### TASK DESCRIPTION
Show the lines below where "using" occurs.

=== Begin Enclosure ===

-- pv_equiv track=rewrite | github.com/JJW5432/CS2 | gutenberg/wc.py | dict_html
-- ===== SOURCE A (Python) =====
-- def dict_html(d, cutoff=None, key_header="key", value_header="value"):
-- 	#pytest.set_trace()
-- 	if cutoff == None: cutoff = len(d)
-- 	outstring = ["<table border='1px'>"]
-- 	outstring += ["<tr><th>" + key_header + "</th><th>" + value_header + "</th></tr>"]
-- 	while len(outstring)-2 < cutoff:
-- 		highest = max(d.values())
-- 		for key in d:
-- 			if d[key] == highest:
-- 				outstring += ["<tr><td>" + str(key) + "</td><td>" + str(highest) + "</td></tr>"]
-- 				del d[key]
-- 				break
-- 	outstring += ["</table>"]
-- 	return '\n'.join(outstring)
-- ===== SOURCE B (Python) =====
-- def dict_html(d, cutoff=None, key_header="key", value_header="value"):
--     if cutoff is None:
--         cutoff = len(d)
--     # one stable sort instead of repeated max-scans; reverse=True keeps
--     # insertion order among equal values, matching the first-max tie-break
--     ordered = sorted(d.items(), key=lambda kv: kv[1], reverse=True)
--     rows = ["<table border='1px'>",
--             "<tr><th>" + key_header + "</th><th>" + value_header + "</th></tr>"]
--     for i in range(cutoff):
--         key, value = ordered[i]
--         rows.append("<tr><td>" + str(key) + "</td><td>" + str(value) + "</td></tr>")
--         del d[key]
--     rows.append("</table>")
--     return "\n".join(rows)
-- ===== Notes on version B (the rewrite author's own statement) =====
-- stated objective: faster
-- what changed: Replaces A's repeated max-scan-and-delete selection loop (rescanning the remaining dict for every emitted row) by one stable reverse sort of the items followed by a single pass over its first cutoff entries.
import Mathlib
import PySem

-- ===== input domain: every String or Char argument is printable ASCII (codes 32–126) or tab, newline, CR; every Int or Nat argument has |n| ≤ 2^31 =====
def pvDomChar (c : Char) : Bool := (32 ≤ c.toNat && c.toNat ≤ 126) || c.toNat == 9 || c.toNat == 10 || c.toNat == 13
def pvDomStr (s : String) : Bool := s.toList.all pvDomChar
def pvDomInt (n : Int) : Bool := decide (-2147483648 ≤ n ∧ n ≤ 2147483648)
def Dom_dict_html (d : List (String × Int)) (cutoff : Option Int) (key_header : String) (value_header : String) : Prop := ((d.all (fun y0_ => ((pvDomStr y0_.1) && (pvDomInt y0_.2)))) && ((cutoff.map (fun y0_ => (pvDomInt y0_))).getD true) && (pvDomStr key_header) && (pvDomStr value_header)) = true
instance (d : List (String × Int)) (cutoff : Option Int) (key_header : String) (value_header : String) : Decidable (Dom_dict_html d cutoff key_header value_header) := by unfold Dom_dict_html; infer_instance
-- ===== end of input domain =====

-- B replaces A's repeated max-scan-and-delete selection loop by one stable reverse
-- sort followed by a single indexed pass over its prefix. Python A deletes the
-- emitted keys from d; Python B performs the same deletions; the equivalence proved
-- here is about the return value.

-- ===== PORT A =====
-- 'for key in d: if d[key] == highest: …; del d[key]; break' on a dict: find the
-- first entry whose value equals `highest`, return its key and the dict without it.
def pvFindDel (h : Int) : List (String × Int) → Option (String × List (String × Int))
  | [] => none
  | (k, v) :: rest =>
    if v = h then some (k, rest)
    else (pvFindDel h rest).map (fun p => (p.1, (k, v) :: p.2))

-- termination measure for the while-loop below (cited by decreasing_by)
theorem pvFindDel_length (h : Int) (l : List (String × Int)) (k : String)
    (rest : List (String × Int)) (hfd : pvFindDel h l = some (k, rest)) :
    rest.length + 1 = l.length := by
  induction l generalizing k rest with
  | nil => simp [pvFindDel] at hfd
  | cons p t ih =>
    obtain ⟨k0, v0⟩ := p
    simp only [pvFindDel] at hfd
    split at hfd
    · simp_all
    · rcases Option.map_eq_some_iff.mp hfd with ⟨⟨k', r'⟩, hp, he⟩
      cases he
      simp [← ih k' r' hp]

-- the 'while len(outstring)-2 < cutoff: …' loop; none = the Python raises
def pvALoop (cutoff : Int) (d : List (String × Int)) (out : List String) :
    Option (List String) :=
  if ((out.length : Int) - 2) < cutoff then
    match PySem.List.max? (d.map (·.2)) (fun v => v) with
    | none => none            -- max() of an empty dict: ValueError
    | some h =>
      match hfd : pvFindDel h d with
      | none => none          -- unreachable: h is a value of d
      | some (k, rest) =>
        pvALoop cutoff rest
          (out ++ ["<tr><td>" ++ k ++ "</td><td>" ++ PySem.Int.toStr h ++ "</td></tr>"])
  else some out
termination_by d.length
decreasing_by have := pvFindDel_length _ _ _ _ hfd; omega

def dict_html (d : List (String × Int)) (cutoff : Option Int) (key_header : String) (value_header : String) : String :=
  let dd := PySem.Dict.ofList d       -- the Python argument is a dict
  let c := cutoff.getD (dd.size : Int)
  match pvALoop c dd.items
      ["<table border='1px'>",
       "<tr><th>" ++ key_header ++ "</th><th>" ++ value_header ++ "</th></tr>"] with
  | none => ""                        -- the Python raises here (outside Pre_)
  | some out => PySem.Str.join "\n" (out ++ ["</table>"])

-- ===== PORT B =====
def dict_html_alt (d : List (String × Int)) (cutoff : Option Int) (key_header : String) (value_header : String) : String :=
  let dd := PySem.Dict.ofList d
  let c := cutoff.getD (dd.size : Int)
  let ordered := PySem.List.sorted dd.items (fun kv => kv.2) true
  let rows :=
    (PySem.List.pyRange 0 c 1).foldl
      (fun acc i =>
        acc.bind (fun rs =>
          (PySem.List.pyGet? ordered i).map (fun kv =>
            rs ++ ["<tr><td>" ++ kv.1 ++ "</td><td>" ++ PySem.Int.toStr kv.2 ++ "</td></tr>"])))
      (some ["<table border='1px'>",
             "<tr><th>" ++ key_header ++ "</th><th>" ++ value_header ++ "</th></tr>"])
  match rows with
  | none => ""                        -- ordered[i] IndexError (outside Pre_)
  | some rs => PySem.Str.join "\n" (rs ++ ["</table>"])

-- ===== PRECONDITION & SPEC =====
-- Pre_ excludes exactly the inputs where the Python A raises: cutoff larger than the
-- number of dict entries makes A call max() on an exhausted dict (ValueError).
def Pre_dict_html (d : List (String × Int)) (cutoff : Option Int) (key_header : String) (value_header : String) : Prop :=
  cutoff.getD (((PySem.Dict.ofList d).size : Int)) ≤ (((PySem.Dict.ofList d).size : Int))
instance (d : List (String × Int)) (cutoff : Option Int) (key_header : String) (value_header : String) : Decidable (Pre_dict_html d cutoff key_header value_header) := by unfold Pre_dict_html; infer_instance

def pvWitness_dict_html : (List (String × Int)) × Option Int × String × String :=
  ([("a", 2), ("b", 5), ("c", 5)], some 2, "word", "count")

def Spec_dict_html (d : List (String × Int)) (cutoff : Option Int) (key_header : String) (value_header : String) (out : String) : Prop := out = dict_html_alt d cutoff key_header value_header
instance (d : List (String × Int)) (cutoff : Option Int) (key_header : String) (value_header : String) (out : String) : Decidable (Spec_dict_html d cutoff key_header value_header out) := by unfold Spec_dict_html; infer_instance

-- ===== CLAIM (what is proved, stated in full; the proofs are below) =====
def Claim_equal_dict_html : Prop := ∀ (d : List (String × Int)) (cutoff : Option Int) (key_header : String) (value_header : String), Dom_dict_html d cutoff key_header value_header → Pre_dict_html d cutoff key_header value_header → Spec_dict_html d cutoff key_header value_header (dict_html d cutoff key_header value_header)

-- ===== LEMMAS AND PROOFS =====

-- the row emitted for one dict entry
def pvRow (kv : String × Int) : String :=
  "<tr><td>" ++ kv.1 ++ "</td><td>" ++ PySem.Int.toStr kv.2 ++ "</td></tr>"

-- inserting below a maximal head leaves the head in place, all along a fold
theorem pvFold_cons_max (t : List (String × Int)) (k0 : String) (h : Int)
    (acc : List (String × Int)) (hle : ∀ y ∈ t, y.2 ≤ h) :
    t.foldl (fun acc x => PySem.List.insertBy (fun a b => decide (b.2 < a.2)) x acc)
        ((k0, h) :: acc)
      = (k0, h) :: t.foldl (fun acc x => PySem.List.insertBy (fun a b => decide (b.2 < a.2)) x acc) acc := by
  induction t generalizing acc with
  | nil => rfl
  | cons y t ih =>
    have hy : y.2 ≤ h := hle y (by simp)
    have hins : PySem.List.insertBy (fun a b => decide (b.2 < a.2)) y ((k0, h) :: acc)
        = (k0, h) :: PySem.List.insertBy (fun a b => decide (b.2 < a.2)) y acc := by
      simp [PySem.List.insertBy, show ¬ h < y.2 by omega]
    simp only [List.foldl_cons, hins]
    exact ih _ (fun z hz => hle z (by simp [hz]))

-- a maximal element inserted into a list of strictly smaller elements goes to the front
theorem pvInsert_max (k0 : String) (h : Int) (acc : List (String × Int))
    (hacc : ∀ a ∈ acc, a.2 < h) :
    PySem.List.insertBy (fun a b => decide (b.2 < a.2)) (k0, h) acc = (k0, h) :: acc := by
  cases acc with
  | nil => rfl
  | cons a t => simp [PySem.List.insertBy, hacc a (by simp)]

-- the first maximal entry of l is the head of the insertion fold, and removing it
-- commutes with the fold
theorem pvFold_extract (l : List (String × Int)) (h : Int) (k : String)
    (rest acc : List (String × Int))
    (hacc : ∀ a ∈ acc, a.2 < h) (hmax : ∀ y ∈ l, y.2 ≤ h)
    (hfd : pvFindDel h l = some (k, rest)) :
    l.foldl (fun acc x => PySem.List.insertBy (fun a b => decide (b.2 < a.2)) x acc) acc
      = (k, h) :: rest.foldl (fun acc x => PySem.List.insertBy (fun a b => decide (b.2 < a.2)) x acc) acc := by
  induction l generalizing acc k rest with
  | nil => simp [pvFindDel] at hfd
  | cons p t ih =>
    obtain ⟨k0, v0⟩ := p
    simp only [pvFindDel] at hfd
    split at hfd
    · rename_i hv
      obtain ⟨hk, hr⟩ := Prod.mk.injEq .. ▸ Option.some.injEq .. ▸ hfd
      subst hk hv
      cases hr
      simp only [List.foldl_cons, pvInsert_max k0 v0 acc hacc]
      exact pvFold_cons_max t k0 v0 acc (fun y hy => hmax y (by simp [hy]))
    · rename_i hv
      rcases Option.map_eq_some_iff.mp hfd with ⟨⟨k', r'⟩, hp, he⟩
      obtain ⟨hk, hr⟩ := Prod.mk.injEq .. ▸ he
      subst hk
      subst hr
      have hv0 : v0 < h := by
        have := hmax (k0, v0) (by simp); omega
      simp only [List.foldl_cons]
      exact ih k' r'
        (PySem.List.insertBy (fun a b => decide (b.2 < a.2)) (k0, v0) acc)
        (fun a ha => by
          rcases (PySem.List.mem_insertBy _ _ _ _).mp ha with rfl | ha
          · exact hv0
          · exact hacc a ha)
        (fun y hy => hmax y (by simp [hy])) hp

-- removing the first maximal entry is popping the head of the stable reverse sort
theorem pvSorted_extract (l : List (String × Int)) (h : Int) (k : String)
    (rest : List (String × Int)) (hmax : ∀ y ∈ l, y.2 ≤ h)
    (hfd : pvFindDel h l = some (k, rest)) :
    PySem.List.sorted l (fun kv => kv.2) true
      = (k, h) :: PySem.List.sorted rest (fun kv => kv.2) true := by
  rw [PySem.List.sorted_rev_eq_foldl_insertBy, PySem.List.sorted_rev_eq_foldl_insertBy]
  exact pvFold_extract l h k rest [] (by simp) hmax hfd

theorem pvFindDel_isSome (h : Int) (l : List (String × Int)) (hmem : h ∈ l.map (·.2)) :
    ∃ k rest, pvFindDel h l = some (k, rest) := by
  induction l with
  | nil => simp at hmem
  | cons p t ih =>
    obtain ⟨k0, v0⟩ := p
    by_cases hv : v0 = h
    · exact ⟨k0, t, by simp [pvFindDel, hv]⟩
    · rcases ih (by
        rcases List.mem_map.mp hmem with ⟨y, hy, hyv⟩
        rcases List.mem_cons.mp hy with rfl | hy
        · exact absurd hyv hv
        · exact List.mem_map.mpr ⟨y, hy, hyv⟩) with ⟨k, rest, hfd⟩
      exact ⟨k, (k0, v0) :: rest, by simp [pvFindDel, hv, hfd]⟩

-- A's while-loop emits exactly the rows of the first entries of the stable reverse sort
theorem pvALoop_eq (n : Nat) :
    ∀ (l : List (String × Int)) (out : List String) (c : Int),
    n = (c - ((out.length : Int) - 2)).toNat → n ≤ l.length →
    pvALoop c l out
      = some (out ++ ((PySem.List.sorted l (fun kv => kv.2) true).take n).map pvRow) := by
  induction n with
  | zero =>
    intro l out c hn _
    rw [pvALoop]
    simp only [List.take_zero, List.map_nil, List.append_nil]
    rw [if_neg (by omega)]
  | succ n ih =>
    intro l out c hn hlen
    have hl : l ≠ [] := by
      intro h; subst h; simp at hlen
    obtain ⟨h, hmax?⟩ : ∃ h, PySem.List.max? (l.map (·.2)) (fun v => v) = some h := by
      cases hm : PySem.List.max? (l.map (·.2)) (fun v => v) with
      | none => exact absurd (by simpa using (PySem.List.max?_eq_none_iff _ _).mp hm) hl
      | some h => exact ⟨h, rfl⟩
    have hmem : h ∈ l.map (·.2) := PySem.List.max?_mem hmax?
    have hmax : ∀ y ∈ l, y.2 ≤ h := by
      intro y hy
      exact PySem.List.max?_isMax hmax? y.2 (List.mem_map.mpr ⟨y, hy, rfl⟩)
    obtain ⟨k, rest, hfd⟩ := pvFindDel_isSome h l hmem
    have hrest := pvFindDel_length h l k rest hfd
    rw [pvALoop, if_pos (by omega)]
    simp only [hmax?]
    have hsplit : (match hfd' : pvFindDel h l with
        | none => (none : Option (List String))
        | some (k, rest) => pvALoop c rest
            (out ++ ["<tr><td>" ++ k ++ "</td><td>" ++ PySem.Int.toStr h ++ "</td></tr>"]))
        = pvALoop c rest (out ++ ["<tr><td>" ++ k ++ "</td><td>" ++ PySem.Int.toStr h ++ "</td></tr>"]) := by
      split
      · rename_i heq; rw [hfd] at heq; cases heq
      · rename_i k' rest' heq
        rw [hfd] at heq
        obtain ⟨rfl, rfl⟩ : k' = k ∧ rest' = rest := by
          cases heq; exact ⟨rfl, rfl⟩
        rfl
    rw [hsplit]
    rw [ih rest (out ++ ["<tr><td>" ++ k ++ "</td><td>" ++ PySem.Int.toStr h ++ "</td></tr>"]) c
        (by simp; omega) (by omega)]
    rw [pvSorted_extract l h k rest hmax hfd]
    simp [pvRow]

-- B's indexed pass over the sorted prefix emits the same rows
theorem pvBLoop_eq (ordered : List (String × Int)) (n : Nat) (init : List String)
    (hlen : n ≤ ordered.length) :
    ((PySem.List.pyRange 0 (n : Int) 1).foldl
      (fun acc i =>
        acc.bind (fun rs =>
          (PySem.List.pyGet? ordered i).map (fun kv =>
            rs ++ ["<tr><td>" ++ kv.1 ++ "</td><td>" ++ PySem.Int.toStr kv.2 ++ "</td></tr>"])))
      (some init))
      = some (init ++ (ordered.take n).map pvRow) := by
  induction n with
  | zero => simp [PySem.List.pyRange]
  | succ n ih =>
    have hn : n ≤ ordered.length := by omega
    rw [show ((n + 1 : Nat) : Int) = (n : Int) + 1 by push_cast; ring,
        PySem.List.pyRange_one_succ_right (by omega), List.foldl_append, ih hn]
    have hget : PySem.List.pyGet? ordered (n : Int)
        = some (ordered[n]'(by omega)) := by
      have := PySem.List.pyGet?_eq_some_getElem ordered (i := (n : Int)) (by omega)
        (by exact_mod_cast (by omega : n < ordered.length))
      simpa using this
    simp only [List.foldl_cons, List.foldl_nil, Option.bind_some, hget, Option.map_some]
    have hx : n < (List.map pvRow ordered).length := by simp; omega
    have htake := List.take_append_getElem hx
    simp only [List.getElem_map] at htake
    simp only [pvRow] at htake
    simp [List.map_take, ← htake]

-- ===== VERDICT (by name: the statement is the Claim_ definition above) =====
theorem dict_html_spec : Claim_equal_dict_html := by
  intro d cutoff key_header value_header _ hpre
  unfold Spec_dict_html dict_html dict_html_alt
  unfold Pre_dict_html at hpre
  dsimp only
  set dd := PySem.Dict.ofList d with hdd
  set c := cutoff.getD ((dd.size : Int)) with hc
  have hsize : dd.size = dd.items.length := rfl
  have hctn : c.toNat ≤ dd.items.length := by omega
  rw [pvALoop_eq c.toNat dd.items _ c (by simp) hctn]
  have hord : c.toNat ≤ (PySem.List.sorted dd.items (fun kv => kv.2) true).length := by
    rw [PySem.List.length_sorted]; exact hctn
  by_cases hc0 : 0 ≤ c
  · rw [show c = ((c.toNat : Int)) by omega, pvBLoop_eq _ c.toNat _ hord]
    simp
    rw [show ((max c 0).toNat = c.toNat) from by omega]
  · have hneg : PySem.List.pyRange 0 c 1 = [] := by
      simp [PySem.List.pyRange]; omega
    rw [hneg, show c.toNat = 0 from by omega]
    simp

=== End Enclosure ===

### ANSWER TO THIS PROBLEM
      | none => exact absurd (by simpa using (PySem.List.max?_eq_none_iff _ _).mp hm) hl
      simpa using this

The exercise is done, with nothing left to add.